About four o’clock on Friday afternoon the telephone rang. It was Jim Dunn again. Taking a deep breath, hating what he had to say, English admitted to the worried father that he knew no more about his son’s disappearance than he had when they had talked twenty-four hours earlier. He gave Jim a detailed account of everything he had done that week to locate Scott.

“I’m sorry I don’t have any good news,” he told Jim.

Jim had news for the detective and it was not good, either. He told English that Max Gianoli had called both him and Scott’s mother. The information Gianoli had given him made Jim even more certain that something bad had happened to his son.
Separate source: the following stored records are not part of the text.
-- proof-side spec: the last mode char among the tokens
def pvSpec : List Char → Option Char
  | [] => none
  | a :: rest =>
    if a = '%' then
      match rest with
      | [] => none
      | c :: r =>
        match pvSpec r with
        | some d => some d
        | none => if c = '!' ∨ c = 'b' ∨ c = 't' then some c else none
    else pvSpec rest

-- induction principle matching the token structure: empty, non-'%' head, lone '%', '%'-pair head
theorem pvTwoStep {P : List Char → Prop}
    (h1 : P [])
    (h2 : ∀ (a : Char) (r : List Char), a ≠ '%' → P r → P (a :: r))
    (h3 : P ['%'])
    (h4 : ∀ (c : Char) (r : List Char), P r → P ('%' :: c :: r)) :
    ∀ l, P l := by
  intro l
  induction hn : l.length using Nat.strong_induction_on generalizing l with
  | _ n ih =>
    match l with
    | [] => exact h1
    | a :: rest =>
      by_cases ha : a = '%'
      · subst ha
        match rest with
        | [] => exact h3
        | c :: r =>
          exact h4 c r (ih r.length (by simp [← hn]) r rfl)
      · exact h2 a rest ha (ih rest.length (by simp [← hn]) rest rfl)

theorem pvTok_skip {a : Char} {rest : List Char} (h : a ≠ '%') :
    pvTok (a :: rest) = pvTok rest := by
  rw [pvTok.eq_def]; simp [h]

theorem pvTok_cons {c : Char} {rest : List Char} :
    pvTok ('%' :: c :: rest) = c :: pvTok rest := by
  rw [pvTok.eq_def]; simp

theorem pvSpec_skip {a : Char} {rest : List Char} (h : a ≠ '%') :
    pvSpec (a :: rest) = pvSpec rest := by
  rw [pvSpec.eq_def]; simp [h]

theorem pvSpec_cons {c : Char} {r : List Char} :
    pvSpec ('%' :: c :: r) =
      (match pvSpec r with
       | some d => some d
       | none => if c = '!' ∨ c = 'b' ∨ c = 't' then some c else none) := by
  rw [pvSpec.eq_def]; rfl

theorem pvTok_append_no_pct {m l : List Char} (h : '%' ∉ m) : pvTok (m ++ l) = pvTok l := by
  induction m with
  | nil => rfl
  | cons a rest ih =>
    have ha : a ≠ '%' := fun e => h (e ▸ List.mem_cons_self)
    rw [List.cons_append, pvTok_skip ha, ih (fun hm => h (List.mem_cons_of_mem _ hm))]

theorem pvTok_no_pct {l : List Char} (h : '%' ∉ l) : pvTok l = [] := by
  have := pvTok_append_no_pct (l := ([] : List Char)) h
  rw [List.append_nil] at this
  exact this

theorem pv_singleton_infix_iff {c : Char} {l : List Char} : [c] <:+: l ↔ c ∈ l := by
  constructor
  · rintro ⟨s, t, rfl⟩; simp
  · intro hm
    obtain ⟨s, t, rfl⟩ := List.mem_iff_append.mp hm
    exact ⟨s, t, by simp⟩

-- no '%' strictly before the found position: the skipped stretch tokenizes to nothing
theorem pv_no_pct_take {line : List Char} {idx p : Nat} (hk : idx ≤ line.length)
    (hmin : ∀ (i : ℕ), idx ≤ i → i < p → ¬ ['%'] <+: line.drop i) :
    '%' ∉ (line.drop idx).take (p - idx) := by
  intro hm
  obtain ⟨j, hj, hget⟩ := List.getElem_of_mem hm
  have hjl : j < min (p - idx) (line.length - idx) := by
    simpa [List.length_take, List.length_drop] using hj
  have hlt : idx + j < line.length := by omega
  rw [List.getElem_take, List.getElem_drop] at hget
  refine hmin (idx + j) (by omega) (by omega) ?_
  refine ⟨line.drop (idx + j + 1), ?_⟩
  rw [List.drop_eq_getElem_cons hlt, List.singleton_append]
  congr 1
  exact hget.symm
Max Gianoli had told Jim that Leisha had come into the shop on the Monday after Scott left and that she was really acting weird. She was hysterical and crying—shaking, Gianoli said. She had taken Scott’s car. Gianoli had not threatened to have it towed, as she had reported to Jim, and Gianoli had wondered why she had not just left it on the parking lot if she was so sure Scott was going to come back at any moment. She had told Gianoli that she wanted Scott to have to face her when he came back. The only way to make sure he did that was to keep possession of the things he loved the most—his car and his boat.

Then, Leisha had calmed down enough to tell him that she was afraid of some guy named Tim. She had been dating Tim and she said she thought Tim had done something to Scott. Gianoli said that all the time she was talking, she was looking over her shoulder, as if expecting Tim to come into the store.

According to Gianoli, Leisha said Tim had been following her and was leaving threatening notes on her door. She could not get him to leave her alone. She said she was afraid to go home. Finally, she left the store; Gianoli said he was relieved to see her go.

Promising Jim Dunn that he would follow up on this information immediately, English concluded the call and turned to George White. “I think we need to pay a call on Leisha Hamilton.”

White, who had not heard the full phone conversation, nodded. “Maybe we should call and see if she’s at home.”

English turned back to the phone and dialed Leisha Hamilton’s number. The woman answered immediately. English told her he was following up some leads regarding Scott Dunn. She agreed to talk to him, launching into the story about Tim Smith that English had just heard from Jim Dunn. Tim had been coming into the restaurant where she worked, just sitting and watching her work her entire eight-hour shift. And he had been leaving notes on her car and on her apartment door. No matter what she said to him, he would not leave her alone.

“Oh, there’s something else,” she added. It seemed that her father, who lived three hours away, had visited on May 28 and she had cleaned up the house. When she vacuumed the living room floor, she moved the couch and discovered that a large piece of carpeting had been cut out, leaving the bare carpet padding.

English’s chest felt tight. He tried to free it by taking a deep breath. Why would someone remove a piece of carpet? He couldn’t think of one reason for such an act that didn’t mean trouble for Scott Dunn. Something was wrong here. “Leisha, my partner and I would like to come and take a look at the apartment. All right?”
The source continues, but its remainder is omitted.